Among the lines below, count those that include "else", and state the count alone.
....
-- ===== PRECONDITION & SPEC =====
-- Pre_ excludes inputs where A raises (empty dp; a dp row or min_words too short; more words than dp
-- rows) or loops forever (an empty word that matches).  The shape check is slightly conservative: it
-- also excludes some ragged or empty-word inputs on which A happens to return '' before reaching the
-- bad index (see the cited examples; B returns the same '' there).
def Pre_restore_word (dp : List (List Int)) (min_words : List Int) (words : List String) : Prop :=
  dp ≠ [] ∧
    ((dp.headD []).length ≤ 1 ∨ words = [] ∨
      (words.length ≤ dp.length ∧ (dp.headD []).length ≤ min_words.length ∧
        (∀ j ∈ List.range words.length, (dp.headD []).length ≤ (dp.getD j []).length) ∧
        (∀ w ∈ words, w ≠ "")))
instance (dp : List (List Int)) (min_words : List Int) (words : List String) : Decidable (Pre_restore_word dp min_words words) := by unfold Pre_restore_word; infer_instance

def pvWitness_restore_word : List (List Int) × List Int × List String :=
  ([[0, 0, 0]], [0, 9, 0], ["ab"])

def Spec_restore_word (dp : List (List Int)) (min_words : List Int) (words : List String) (out : String) : Prop := out = restore_word_alt dp min_words words
instance (dp : List (List Int)) (min_words : List Int) (words : List String) (out : String) : Decidable (Spec_restore_word dp min_words words out) := by unfold Spec_restore_word; infer_instance

-- ===== CLAIM (what is proved, stated in full; the proofs are below) =====
def Claim_equal_restore_word : Prop := ∀ (dp : List (List Int)) (min_words : List Int) (words : List String), Dom_restore_word dp min_words words → Pre_restore_word dp min_words words → Spec_restore_word dp min_words words (restore_word dp min_words words)

-- ===== LEMMAS AND PROOFS =====

-- A's accumulator: result after prepending (in order) the words of `parts`
def pvConcatWS (parts : List String) : String :=
  parts.foldl (fun acc w => w ++ " " ++ acc) ""

theorem pvConcatWS_append (parts : List String) (w : String) :
    pvConcatWS (parts ++ [w]) = w ++ " " ++ pvConcatWS parts := by
  simp [pvConcatWS]

theorem pvIsspace_space : PySem.Chars.isspace ' ' = true := by decide

theorem pvRstrip_append_space (x : List Char) :
    PySem.Chars.rstrip (x ++ [' ']) = PySem.Chars.rstrip x := by
  simp [PySem.Chars.rstrip, pvIsspace_space]

theorem pvStrip_append_space (x : List Char) :
    PySem.Chars.strip (x ++ [' ']) = PySem.Chars.strip x := by
  unfold PySem.Chars.strip PySem.Chars.lstrip
  rw [List.dropWhile_append]
  by_cases h : (List.dropWhile PySem.Chars.isspace x).isEmpty
  · rw [List.isEmpty_iff] at h
    simp [List.dropWhile, pvIsspace_space, h]
  · simp [h, pvRstrip_append_space]

theorem pvConcatWS_toList (parts : List String) (h : parts ≠ []) :
    (pvConcatWS parts).toList
      = PySem.Chars.join [' '] (parts.reverse.map String.toList) ++ [' '] := by
  induction parts using List.reverseRecOn with
  | nil => exact absurd rfl h
  | append_singleton ps w ih =>
      rw [pvConcatWS_append]
      rcases hps : ps.reverse with _ | ⟨b, l⟩
      · have : ps = [] := by simpa using congrArg List.reverse hps
        subst this
        simp [pvConcatWS, PySem.Chars.join_singleton]
      · have hne : ps ≠ [] := by
          intro hnil; rw [hnil] at hps; simp at hps
        rw [List.reverse_append]
        simp only [List.reverse_singleton, List.singleton_append, List.map_cons, hps]
        rw [PySem.Chars.join_cons_cons]
        have := ih hne
        rw [hps] at this
        simp [this]

theorem pvStrip_concat (parts : List String) :
    PySem.Str.strip (pvConcatWS parts)
      = PySem.Str.strip (PySem.Str.join " " parts.reverse) := by
  rcases eq_or_ne parts [] with h | h
  · subst h; rfl
  · unfold PySem.Str.strip
    rw [pvConcatWS_toList parts h, PySem.Str.toList_join]
    have : ((" " : String).toList) = [' '] := rfl
    rw [this, pvStrip_append_space]

-- the descending index list [m-1, …, 0]
def pvDesc : Nat → List Int
  | 0 => []
  | k+1 => (k : Int) :: pvDesc k

theorem pvDesc_eq (m : Nat) :
    PySem.List.pyRange ((m : Int) - 1) (-1) (-1) = pvDesc m := by
  induction m with
  | zero => simp [pvDesc, PySem.List.pyRange_neg_one_eq_nil]
  | succ m ih =>
      rw [show ((m + 1 : Nat) : Int) - 1 = (m : Int) by push_cast; ring,
        PySem.List.pyRange_neg_one_cons (by omega)]
      rw [pvDesc, ih]

theorem pvLoop_zero (dp : List (List Int)) (min_words : List Int) (words : List String)
    (f : Nat) (i : Int) (r : String) :
    restore_word_loop dp min_words words f i 0 r = r := by
  rw [restore_word_loop.eq_def]

theorem pvLoop_succ (dp : List (List Int)) (min_words : List Int) (words : List String)
    (f : Nat) (i : Int) (k : Nat) (r : String) :
    restore_word_loop dp min_words words f i (k+1) r =
      if 0 < i then
        if pvG2 dp (k : Int) i = PySem.List.pyGet? min_words i then
          match f, PySem.List.pyGet? words (k : Int) with
          | fk+1, some w =>
              restore_word_loop dp min_words words fk (i - PySem.Str.len w) words.length
                (w ++ " " ++ r)
          | _, _ => r
        else restore_word_loop dp min_words words f i k r
      else r := by
  rw [restore_word_loop.eq_def]

theorem pvWalk_succ (words : List String) (choice : List (Option Int))
    (f : Nat) (i : Int) (parts : List String) :
    restore_word_walk words choice (f+1) i parts =
      if 0 < i then
        match PySem.List.pyGet? choice i with
        | some (some j) =>
          match PySem.List.pyGet? words j with
          | some w => restore_word_walk words choice f (i - PySem.Str.len w) (parts ++ [w])
          | none => parts
        | _ => parts
      else parts := by
  rw [restore_word_walk.eq_def]

-- A's inner scan: no hit in [jN-1 … 0] means the loop returns `result` unchanged
theorem pvScanA_none (dp : List (List Int)) (min_words : List Int) (words : List String)
    (i : Int) (hi : 0 < i) (f : Nat) (result : String) :
    ∀ jN, List.find? (fun j => decide (pvG2 dp j i = PySem.List.pyGet? min_words i))
        (pvDesc jN) = none →
      restore_word_loop dp min_words words f i jN result = result := by
  intro jN
  induction jN with
  | zero => intro _; exact pvLoop_zero ..
  | succ k ih =>
      intro hf
      rw [pvDesc, List.find?_cons] at hf
      rw [pvLoop_succ, if_pos hi]
      by_cases hc : pvG2 dp (k : Int) i = PySem.List.pyGet? min_words i
      · rw [decide_eq_true hc] at hf; exact absurd hf (by simp)
      · rw [decide_eq_false hc] at hf
        rw [if_neg hc]
        exact ih hf

-- A's inner scan: the first hit j (scanning j downward) triggers one matched step
theorem pvScanA_some (dp : List (List Int)) (min_words : List Int) (words : List String)
    (i : Int) (hi : 0 < i) (f : Nat) (result : String) (j : Int) :
    ∀ jN, List.find? (fun j => decide (pvG2 dp j i = PySem.List.pyGet? min_words i))
        (pvDesc jN) = some j →
      restore_word_loop dp min_words words f i jN result =
        match f, PySem.List.pyGet? words j with
        | fk+1, some w =>
            restore_word_loop dp min_words words fk (i - PySem.Str.len w) words.length
              (w ++ " " ++ result)
        | _, _ => result := by
  intro jN
  induction jN with
  | zero => intro hf; exact absurd hf (by simp [pvDesc])
  | succ k ih =>
      intro hf
      rw [pvDesc, List.find?_cons] at hf
      rw [pvLoop_succ, if_pos hi]
      by_cases hc : pvG2 dp (k : Int) i = PySem.List.pyGet? min_words i
      · rw [decide_eq_true hc] at hf
        have hj : (k : Int) = j := by simpa using hf
        rw [if_pos hc, hj]
      · rw [decide_eq_false hc] at hf
        rw [if_neg hc]
        exact ih hf

-- choice-table lookup: choice[i] = _choice(dp, min_words, m, i) for 0 < i < n
theorem pvChoiceLookup (dp : List (List Int)) (min_words : List Int) (words : List String)
    (n : Nat) (i : Int) (h0 : 0 < i) (hn : i < (n : Int)) :
    PySem.List.pyGet?
        ((none : Option Int) :: (PySem.List.pyRange 1 (n : Int) 1).map (pvChoiceAt dp min_words words.length)) i
      = some (pvChoiceAt dp min_words words.length i) := by
  obtain ⟨k, hk⟩ : ∃ k, i.toNat = k + 1 := ⟨i.toNat - 1, by omega⟩
  rw [PySem.List.pyGet?_of_nonneg _ (by omega), hk, List.getElem?_cons_succ,
    PySem.List.pyRange_one, List.getElem?_map, List.getElem?_map, List.getElem?_range
      (by omega : k < ((n : Int) - 1).toNat)]
  simp only [Option.map_some]
  congr 2
  omega

theorem pvWalk_none (words : List String) (choice : List (Option Int))
    (f : Nat) (i : Int) (parts : List String) (hi : 0 < i)
    (hch : PySem.List.pyGet? choice i = some none) :
    restore_word_walk words choice (f+1) i parts = parts := by
  rw [pvWalk_succ, if_pos hi, hch]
....
Output for this task: 3